Some 30 years later, the English Puritan Philip Stubbes condemned those who hurt animals as mere pseudo-Christians’. He was the first of many prominent Christian voices in the UK who campaigned the cause of animals. In 1776, the Anglican clergyman Humphry Primatt wrote: We may pretend to whatever religion we please, but cruelty is atheism. We may make our boast of Christianity, but cruelty is infidelity. We may trust to our orthodoxy, but cruelty is the worst of heresies.”

John Wesley’s love for animals was such that Methodism became synonymous with animal advocacy: I believe in my heart that faith in Jesus Christ can and will lead us beyond an exclusive concern for the wellbeing of other human beings to the broader concern for the wellbeing every living creature on the face of the earth.”

Famed Baptist minister Charles Spurgeon wrote that animal cruelty: “…hardens the heart, deadens the conscience, and destroys the finer sensibilities of the soul… The man who truly loves his Maker becomes tender towards all the creatures his Lord has made.
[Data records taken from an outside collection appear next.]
-- pv_equiv track=rewrite | github.com/Lanver123/CompeticionProgramacion | Wheres_Waldorf_10010/waldorf.py | build_diag_grid2
-- ===== SOURCE A (Python) =====
-- def build_diag_grid2(grid):
--     offset = [0]*(len(grid[0])-1)
--     aux_grid = [line+offset for line in grid]
--     diag_grid = []
--     for i, line in enumerate(aux_grid):
--         for _ in range(i):
--             line = [line.pop()] + line
--         diag_grid.append(line)
--
--     diag_grid = [(list(line)) for line in zip(*diag_grid)]
--     diag_grid = [[elem for elem in line if elem != 0] for line in diag_grid]
--     return diag_grid
-- ===== SOURCE B (Python) =====
-- def build_diag_grid2(grid):
--     C = len(grid[0])
--     pad = max(C - 1, 0)
--     lens = [len(row) + pad for row in grid]
--     M = min(lens)
--     out = []
--     for k in range(M):
--         diag = []
--         for i, row in enumerate(grid):
--             j = (k - i) % lens[i]
--             if j < len(row):
--                 diag.append(row[j])
--         out.append(diag)
--     return out
-- ===== Notes on version B (the rewrite author's own statement) =====
-- stated objective: alternative
-- what changed: B computes each diagonal directly by modular index arithmetic (source column j = (k - i) % lens[i], skipping padding positions) instead of A's pipeline of padding every row with zeros, rotating each row i times by pop-and-prepend, transposing with zip and filtering out the zeros.
-- outside the precondition, e.g. on build_diag_grid2([]): A raises IndexError, B raises IndexError
-- crash fix: On a nonempty grid whose first row has at most one cell while some later row is empty, A raises IndexError (line.pop() from an empty list); B returns []. — e.g. on build_diag_grid2([["a"], []]): A raises IndexError, B returns []
import Mathlib
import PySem

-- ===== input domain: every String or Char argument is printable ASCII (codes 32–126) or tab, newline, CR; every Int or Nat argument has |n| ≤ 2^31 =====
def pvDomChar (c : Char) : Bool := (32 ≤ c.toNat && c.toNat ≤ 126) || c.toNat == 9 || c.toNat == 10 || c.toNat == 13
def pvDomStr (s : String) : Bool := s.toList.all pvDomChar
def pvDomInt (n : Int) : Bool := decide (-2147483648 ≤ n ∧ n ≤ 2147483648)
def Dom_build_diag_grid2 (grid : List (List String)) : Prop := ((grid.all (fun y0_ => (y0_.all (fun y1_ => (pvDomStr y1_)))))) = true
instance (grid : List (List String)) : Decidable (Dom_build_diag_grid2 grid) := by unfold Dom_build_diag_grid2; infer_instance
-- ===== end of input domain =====

-- B replaces A's pad/rotate/zip/filter pipeline by indexing each diagonal directly with modular
-- arithmetic ('alternative' objective); return-value equivalence, neither version mutates its argument.

-- ===== PORT A =====
-- A mixes string cells with int-0 padding in one row; that union type is encoded as
-- Option String (some = string cell, none = the 0 padding), so 'elem != 0' keeps exactly the somes.
-- grid[0] on the empty grid raises IndexError in Python (excluded by Pre_).
def pvPad (c : Nat) (row : List String) : List (Option String) :=
  row.map some ++ List.replicate (c - 1) none

-- one step of A's inner loop: line = [line.pop()] + line (pop on [] raises; Pre_ excludes reaching it)
def pvRot1 {α : Type} (l : List α) : List α :=
  match l.getLast? with
  | none => l
  | some x => x :: l.dropLast

-- exact semantics of Python's zip(*rows): truncate to the shortest row; for k below the
-- minimum length every rows[i][k] exists, so filterMap collects exactly those cells in order.
def pvZipStar {α : Type} (rows : List (List α)) : List (List α) :=
  match (rows.map List.length).min? with
  | none => []
  | some M => (List.range M).map (fun k => rows.filterMap (fun r => r[k]?))

def build_diag_grid2 (grid : List (List String)) : List (List String) :=
  let C := (grid.headD []).length
  let aux := grid.map (pvPad C)
  let diagRows := (PySem.List.enumerate aux).map (fun p => pvRot1^[p.1.toNat] p.2)
  let trans := pvZipStar diagRows
  trans.map (fun line => line.filterMap id)

-- ===== PORT B =====
-- Source B guarantees 0 ≤ j < lens[i] before reading row[j]; that in-range access is p.2[j.toNat]?
-- inside the filterMap (the if-guard is Source B's 'if j < len(row)').
def build_diag_grid2_alt (grid : List (List String)) : List (List String) :=
  let C := (grid.headD []).length
  let pad := C - 1          -- Source B: max(C-1, 0); Nat subtraction is exactly that
  let lens := grid.map (fun r => r.length + pad)
  let M := (PySem.List.min? lens (fun x => x)).getD 0   -- min(lens); lens is nonempty under Pre_
  (List.range M).map (fun (k : Nat) =>
    (PySem.List.enumerate grid).filterMap (fun p =>
      let j := PySem.Int.mod ((k : Int) - p.1) ((lens.getD p.1.toNat 0 : Nat) : Int)
      if j < (p.2.length : Int) then p.2[j.toNat]? else none))

-- ===== PRECONDITION & SPEC =====
-- Pre_ excludes exactly the inputs where Python A raises IndexError: the empty grid
-- (grid[0]), and grids whose padding width len(grid[0])-1 is 0 while some later row is
-- empty (line.pop() from an empty list during rotation).
def Pre_build_diag_grid2 (grid : List (List String)) : Prop :=
  grid ≠ [] ∧ (2 ≤ (grid.headD []).length ∨ [] ∉ grid.tail)
instance (grid : List (List String)) : Decidable (Pre_build_diag_grid2 grid) := by
  unfold Pre_build_diag_grid2; infer_instance
def pvWitness_build_diag_grid2 : List (List String) := [["a", "b"], ["c", "d"]]

-- On a nonempty grid whose first row has at most one cell while some later row is empty,
-- A raises IndexError (pop from an empty list); B returns [].
def Raises_build_diag_grid2 (grid : List (List String)) : Prop :=
  grid ≠ [] ∧ (grid.headD []).length ≤ 1 ∧ [] ∈ grid.tail
instance (grid : List (List String)) : Decidable (Raises_build_diag_grid2 grid) := by
  unfold Raises_build_diag_grid2; infer_instance
def pvRaiseWitness_build_diag_grid2 : List (List String) := [["a"], []]
def pvRaiseWitnessOut_build_diag_grid2 : List (List String) := []

def Spec_build_diag_grid2 (grid : List (List String)) (out : List (List String)) : Prop := out = build_diag_grid2_alt grid
instance (grid : List (List String)) (out : List (List String)) : Decidable (Spec_build_diag_grid2 grid out) := by unfold Spec_build_diag_grid2; infer_instance

-- ===== CLAIM (what is proved, stated in full; the proofs are below) =====
def Claim_equal_build_diag_grid2 : Prop := ∀ (grid : List (List String)), Dom_build_diag_grid2 grid → Pre_build_diag_grid2 grid → Spec_build_diag_grid2 grid (build_diag_grid2 grid)
def Claim_raises_build_diag_grid2 : Prop := (∀ (grid : List (List String)), Dom_build_diag_grid2 grid → Raises_build_diag_grid2 grid → ¬ Pre_build_diag_grid2 grid) ∧ (Dom_build_diag_grid2 (pvRaiseWitness_build_diag_grid2) ∧ Raises_build_diag_grid2 (pvRaiseWitness_build_diag_grid2) ∧ build_diag_grid2_alt (pvRaiseWitness_build_diag_grid2) = pvRaiseWitnessOut_build_diag_grid2)

-- ===== LEMMAS AND PROOFS =====

theorem pvRot1_length {α : Type} (l : List α) : (pvRot1 l).length = l.length := by
  unfold pvRot1
  cases h : l.getLast? with
  | none => rfl
  | some x =>
    have hne : l ≠ [] := by rintro rfl; simp at h
    simp [List.length_dropLast]
    have : 0 < l.length := List.length_pos_iff.mpr hne
    omega

theorem pvRot1_iter_length {α : Type} (t : Nat) (l : List α) :
    (pvRot1^[t] l).length = l.length := by
  induction t with
  | zero => rfl
  | succ t ih => rw [Function.iterate_succ_apply', pvRot1_length, ih]

-- indexing a single right-rotation of A's inner loop
theorem pvRot1_getElem? {α : Type} (l : List α) (k : Nat) (hk : k < l.length) :
    (pvRot1 l)[k]? = l[(k + (l.length - 1)) % l.length]? := by
  have hne : l ≠ [] := by rintro rfl; simp at hk
  have hpos : 0 < l.length := List.length_pos_iff.mpr hne
  unfold pvRot1
  rw [List.getLast?_eq_some_getLast hne]
  cases k with
  | zero =>
    have : (0 + (l.length - 1)) % l.length = l.length - 1 := by
      rw [Nat.zero_add, Nat.mod_eq_of_lt (by omega)]
    rw [this]
    simp only [List.getElem?_cons_zero]
    rw [List.getLast_eq_getElem]
    simp
  | succ j =>
    have hj : j + 1 < l.length := hk
    have : (j + 1 + (l.length - 1)) % l.length = j := by
      have h1 : j + 1 + (l.length - 1) = j + l.length := by omega
      rw [h1, Nat.add_mod_right, Nat.mod_eq_of_lt (by omega)]
    rw [this]
    simp only [List.getElem?_cons_succ]
    simp [List.getElem?_dropLast]
    omega

-- indexing t right-rotations
theorem pvRot1_iter_getElem? {α : Type} (t k : Nat) (l : List α) (hk : k < l.length) :
    (pvRot1^[t] l)[k]? = l[(k + t * (l.length - 1)) % l.length]? := by
  induction t generalizing k with
  | zero => simp [Nat.mod_eq_of_lt hk]
  | succ t ih =>
    have hpos : 0 < l.length := by omega
    rw [Function.iterate_succ_apply', pvRot1_getElem? _ _ (by rw [pvRot1_iter_length]; exact hk),
        pvRot1_iter_length]
    rw [ih _ (Nat.mod_lt _ hpos)]
    congr 1
    rw [Nat.mod_add_mod]
    congr 1
    ring

theorem pvPad_length (c : Nat) (r : List String) :
    (pvPad c r).length = r.length + (c - 1) := by
  simp [pvPad]

-- the padded row, indexed and stripped of the padding marker, is just the original row's lookup
theorem pvPad_getElem?_bind (c : Nat) (r : List String) (j : Nat) :
    ((pvPad c r)[j]?).bind id = r[j]? := by
  unfold pvPad
  rcases Nat.lt_or_ge j r.length with h | h
  · rw [List.getElem?_append_left (by simpa using h)]
    simp [List.getElem?_eq_getElem h]
  · rw [List.getElem?_append_right (by simpa using h)]
    simp [List.getElem?_replicate, List.getElem?_eq_none h]

theorem enumerate_map {α β : Type} (f : α → β) (xs : List α) (s : Int) :
    PySem.List.enumerate (xs.map f) s = (PySem.List.enumerate xs s).map (fun p => (p.1, f p.2)) := by
  induction xs generalizing s with
  | nil => simp [PySem.List.enumerate_nil]
  | cons x t ih => simp [PySem.List.enumerate_cons, ih]

theorem build_diag_grid2_eq_alt (grid : List (List String)) :
    build_diag_grid2 grid = build_diag_grid2_alt grid := by
  cases grid with
  | nil => rfl
  | cons g0 gs =>
    simp only [build_diag_grid2, build_diag_grid2_alt, List.headD_cons]
    set C := g0.length with hC
    set g : List (List String) := g0 :: gs with hg
    set lens : List Nat := g.map (fun r => r.length + (C - 1)) with hlens
    set M : Nat := (gs.map (fun r => r.length + (C - 1))).foldl min (g0.length + (C - 1)) with hM
    have hlensc : lens = (g0.length + (C - 1)) :: gs.map (fun r => r.length + (C - 1)) := by
      simp [hlens, hg]
    -- the two minima agree
    have hMb : (PySem.List.min? lens (fun x => x)).getD 0 = M := by
      rw [hlensc, PySem.List.min?_id_cons]; rfl
    have hmin : ∀ y ∈ lens, M ≤ y := by
      intro y hy
      have := PySem.List.min?_isMin (xs := lens) (key := fun x => x)
        (by rw [hlensc, PySem.List.min?_id_cons]) y hy
      simpa using this
    -- A's rows, re-expressed over enumerate grid
    have hdiag : (PySem.List.enumerate (g.map (pvPad C))).map (fun p => pvRot1^[p.1.toNat] p.2)
        = (PySem.List.enumerate g).map (fun p => pvRot1^[p.1.toNat] (pvPad C p.2)) := by
      rw [enumerate_map, List.map_map]; rfl
    have hlen : (((PySem.List.enumerate g).map (fun p => pvRot1^[p.1.toNat] (pvPad C p.2))).map
        List.length) = lens := by
      rw [List.map_map]
      have h2 : (PySem.List.enumerate g).map ((fun r => r.length + (C - 1)) ∘ (fun p : Int × List String => p.2))
          = lens := by
        rw [hlens]
        conv_rhs => rw [← PySem.List.map_snd_enumerate g 0]
        rw [List.map_map]
      rw [← h2]
      apply List.map_congr_left
      intro p _
      simp [pvRot1_iter_length, pvPad_length]
    have hMa : ((((PySem.List.enumerate g).map (fun p => pvRot1^[p.1.toNat] (pvPad C p.2))).map
        List.length)).min? = some M := by
      rw [hlen, hlensc]
      simp [List.min?, hM]
    rw [hdiag, hMb]
    unfold pvZipStar
    rw [hMa]
    rw [List.map_map]
    apply List.map_congr_left
    intro k hk
    have hkM : k < M := List.mem_range.mp hk
    simp only [Function.comp]
    rw [List.filterMap_filterMap, List.filterMap_map]
    apply List.filterMap_congr
    intro p hp
    obtain ⟨i, hi, rfl⟩ := (PySem.List.mem_enumerate_iff g 0 p).mp hp
    simp only [Function.comp_apply, Int.zero_add, Int.toNat_natCast]
    set r : List String := g[i] with hr
    set mi : Nat := r.length + (C - 1) with hmi
    have hmem : mi ∈ lens := by
      rw [hlens]
      exact List.mem_map.mpr ⟨r, List.getElem_mem hi, rfl⟩
    have hkmi : k < mi := lt_of_lt_of_le hkM (hmin _ hmem)
    have hmipos : 0 < mi := by omega
    have hgd : lens.getD i 0 = mi := by
      rw [hlens, List.getD_eq_getElem?_getD, List.getElem?_map, List.getElem?_eq_getElem hi]
      rfl
    set J : Nat := (k + i * (mi - 1)) % mi with hJ
    -- A's cell at (diagonal k, row i)
    have hA : ((pvRot1^[i] (pvPad C r))[k]?).bind id = r[J]? := by
      rw [pvRot1_iter_getElem? _ _ _ (by rw [pvPad_length]; exact hkmi), pvPad_length,
        pvPad_getElem?_bind]
    -- B's modular source index equals A's rotated index
    have hmod : PySem.Int.mod ((k : Int) - (i : Int)) ((mi : Nat) : Int) = (J : Int) := by
      rw [PySem.Int.mod_eq_emod_of_pos (by exact_mod_cast hmipos)]
      have hcast : ((k + i * (mi - 1) : Nat) : Int) = ((k : Int) - i) + i * mi := by
        push_cast [Nat.cast_sub hmipos]
        ring
      calc ((k : Int) - i) % mi = (((k : Int) - i) + i * mi) % mi := by
            simp [Int.add_mul_emod_self_right]
        _ = ((k + i * (mi - 1) : Nat) : Int) % ((mi : Nat) : Int) := by rw [hcast]
        _ = (J : Int) := by rw [hJ, Int.natCast_mod]
    rw [hA, hgd, hmod]
    by_cases hJr : J < r.length
    · simp [hJr]
    · have h1 : ¬ ((J : Int) < (r.length : Int)) := by exact_mod_cast hJr
      rw [if_neg h1, List.getElem?_eq_none (by omega)]

-- ===== VERDICT (by name: the statement is the Claim_ definition above) =====
theorem build_diag_grid2_spec : Claim_equal_build_diag_grid2 := by
  intro grid _ _
  unfold Spec_build_diag_grid2
  exact build_diag_grid2_eq_alt grid

@[simp] theorem build_diag_grid2_raises : Claim_raises_build_diag_grid2 := by
  unfold Claim_raises_build_diag_grid2
  exact ⟨by
    intro grid _ hr hp
    rcases hr with ⟨_, h1, h2⟩
    rcases hp with ⟨_, h3 | h3⟩
    · omega
    · exact h3 h2, by decide⟩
In gentleness and kindness our great Redeemer is our model.”

These words rang in the ears of many 19th century reformers including William Wilberforce, Hannah More, Albert Schweitzer, Lord Shaftesbury and William and Catherine Booth, who were inspired to take practical action to champion the cause of animals.

Given the cruelties currently inflicted upon animals, particularly through intensive farming systems, it is time for evangelicals to reclaim their connection between animals and Christian faith and put themselves at the forefront of campaigns to resist production systems that have no regard for the flourishing of God’s creatures. With a skyrocketing interest in animal issues and plant-based eating within the UK, animal advocacy is not only a biblical duty but a powerful and relevant Christian witness to wider society.